In the final Dean’s Discussion of the semester, part of a series on Democracy, Dialogue, and Division, Sarah Wald, chief of staff for the dean, welcomed Erica Chenoweth, Tarek Masoud, and Pippa Norris to discuss the challenges to democracy around the world.
“I wanted to know how we actually should understand authoritarian cultures,” began Norris, the Paul F. McGuire Lecturer in Comparative Politics. “When thinking about authoritarian regimes, governments rule in different ways,” she explained. “One is through coercion—we can all think of the cases of the violations of human rights, the imprisonments of oppositions, and the suppression of dissent, especially independent thinking. Another way is through corruption, making sure that other people go along with the ruler by handing out different sorts of benefits like patronage and jobs. But there's a third way that autocrats can rule, which is through popular legitimation.”
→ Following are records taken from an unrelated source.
-- pv_equiv track=rewrite | github.com/seonjuuu/blockchain_fintech | Walletgen.py | base58_to_dec
-- ===== SOURCE A (Python) =====
-- def base58_to_dec(n):
--     b58="123456789ABCDEFGHJKLMNPQRSTUVWXYZabcdefghijkmnopqrstuvwxyz"
--     tmp = n
--     tmp = tmp[::-1]
--     exp =0
--     ret =0
--     for i in tmp:
--         idx = b58.find(i)
--         ret = ret + idx*(58**exp)
--         exp=exp+1
--     return ret
-- ===== SOURCE B (Python) =====
-- def base58_to_dec(n):
--     b58 = "123456789ABCDEFGHJKLMNPQRSTUVWXYZabcdefghijkmnopqrstuvwxyz"
--     ret = 0
--     for i in n:
--         ret = ret * 58 + b58.find(i)
--     return ret
-- ===== Notes on version B (the rewrite author's own statement) =====
-- stated objective: faster
-- what changed: Replaces the reverse-the-string loop with repeated exponentiation 58**exp by a single forward Horner pass ret = ret*58 + idx.
import Mathlib
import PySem

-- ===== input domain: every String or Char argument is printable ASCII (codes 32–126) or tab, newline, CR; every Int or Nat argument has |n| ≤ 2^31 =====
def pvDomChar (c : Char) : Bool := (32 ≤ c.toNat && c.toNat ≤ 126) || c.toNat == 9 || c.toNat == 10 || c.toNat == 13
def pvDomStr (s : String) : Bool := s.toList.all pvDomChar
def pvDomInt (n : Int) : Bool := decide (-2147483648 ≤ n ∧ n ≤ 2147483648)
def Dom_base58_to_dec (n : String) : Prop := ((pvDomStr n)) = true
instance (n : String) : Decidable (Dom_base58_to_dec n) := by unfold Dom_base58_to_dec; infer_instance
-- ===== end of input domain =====

-- B replaces A's reversed loop with repeated exponentiation by a single forward Horner pass (same return value).

-- the base58 alphabet both Pythons spell out
def pvB58 : List Char := "123456789ABCDEFGHJKLMNPQRSTUVWXYZabcdefghijkmnopqrstuvwxyz".toList

-- ===== PORT A =====
-- tmp[::-1] is reverse (PySem.Chars.slice?_none_none_neg_one); b58.find(i) is PySem.Chars.find b58 [i].
def base58_to_dec (n : String) : Int :=
  let tmp := n.toList.reverse
  let s := tmp.foldl (fun (s : Nat × Int) i =>
      let idx := PySem.Chars.find pvB58 [i]
      (s.1 + 1, s.2 + idx * 58 ^ s.1)) (0, 0)
  s.2

-- ===== PORT B =====
def base58_to_dec_alt (n : String) : Int :=
  n.toList.foldl (fun ret i => ret * 58 + PySem.Chars.find pvB58 [i]) 0

-- ===== PRECONDITION & SPEC =====
def Spec_base58_to_dec (n : String) (out : Int) : Prop := out = base58_to_dec_alt n
instance (n : String) (out : Int) : Decidable (Spec_base58_to_dec n out) := by unfold Spec_base58_to_dec; infer_instance

-- ===== CLAIM (what is proved, stated in full; the proofs are below) =====
def Claim_equal_base58_to_dec : Prop := ∀ (n : String), Dom_base58_to_dec n → Spec_base58_to_dec n (base58_to_dec n)

-- ===== LEMMAS AND PROOFS =====

-- Horner's accumulator distributes: folding from a equals a·58^len plus folding from 0.
theorem pvHornerAcc (l : List Char) (a : Int) :
    l.foldl (fun ret i => ret * 58 + PySem.Chars.find pvB58 [i]) a
      = a * 58 ^ l.length + l.foldl (fun ret i => ret * 58 + PySem.Chars.find pvB58 [i]) 0 := by
  induction l generalizing a with
  | nil => simp
  | cons c l ih =>
    simp only [List.foldl_cons, List.length_cons]
    rw [ih (a * 58 + PySem.Chars.find pvB58 [c]), ih (0 * 58 + PySem.Chars.find pvB58 [c])]
    ring

-- A's reversed positional loop, started at (e, r), computes r + 58^e · (Horner of the unreversed list).
theorem pvRevFold (l : List Char) (e : Nat) (r : Int) :
    l.reverse.foldl (fun (s : Nat × Int) i =>
        (s.1 + 1, s.2 + PySem.Chars.find pvB58 [i] * 58 ^ s.1)) (e, r)
      = (e + l.length,
         r + 58 ^ e * l.foldl (fun ret i => ret * 58 + PySem.Chars.find pvB58 [i]) 0) := by
  induction l generalizing e r with
  | nil => simp
  | cons c l ih =>
    simp only [List.reverse_cons, List.foldl_append, List.foldl_cons, List.foldl_nil,
      List.length_cons, ih]
    rw [pvHornerAcc l (0 * 58 + PySem.Chars.find pvB58 [c])]
    refine Prod.ext ?_ ?_
    · omega
    · simp only []
      ring

-- ===== VERDICT (by name: the statement is the Claim_ definition above) =====
theorem base58_to_dec_spec : Claim_equal_base58_to_dec := by
  intro n _
  show base58_to_dec n = base58_to_dec_alt n
  unfold base58_to_dec base58_to_dec_alt
  simp only [pvRevFold n.toList 0 0]
  ring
But is there good evidence of genuine popular support for authoritarian regimes? The Russian invasion of Ukraine illustrates these issues. Polls in spring report that Putin’s popularity in Russia rose by about 20 points after the invasion and that the military action is supported by a majority of ordinary Russians. But how do we interpret these poll results? The results may be unreliable due to state censorship of independent polling companies; there might be self-censorship among respondents limiting the expression of critical views on sensitive issues; they may reflect patriotism and long-standing cultural beliefs; or they may arise from state-control, propaganda, and censorship of independent media.
Norris finds control of the media the most important factor. “Think about the claim that Putin has put forward that he's de-Nazifying Ukraine,” she said. “We all say that's ridiculous. We've watched the pictures, the flattening of the cities and the massacres of the civilians. We can say, ‘How can anyone believe that?’ But polls report that this claim is widely believed in Russia. And we only have to look to our own country to understand the role of misinformation and disinformation. In America, you have all sorts of media available, and yet many believe the ‘Big Lie’—about electoral fraud—so that 70% of Americans say Biden was elected through legitimate processes.”
We all may be subjected to this problem. But none more so than those under authoritarian rule, Norris argued: “We really need to get a grip on this, the role of the independent media, and how we can counter misinformation.”
Addressing whether democracy is in trouble around the world, Masoud, the Ford Foundation Professor of Democracy and Governance and co-editor of the Journal of Democracy, presented data from the Varieties of Democracy (V-Dem) project that suggests the level of liberal democracy has been in decline. According to Masoud, this is particularly a problem in lower- and middle-income democracies, but it’s even true in the advanced, industrialized ones.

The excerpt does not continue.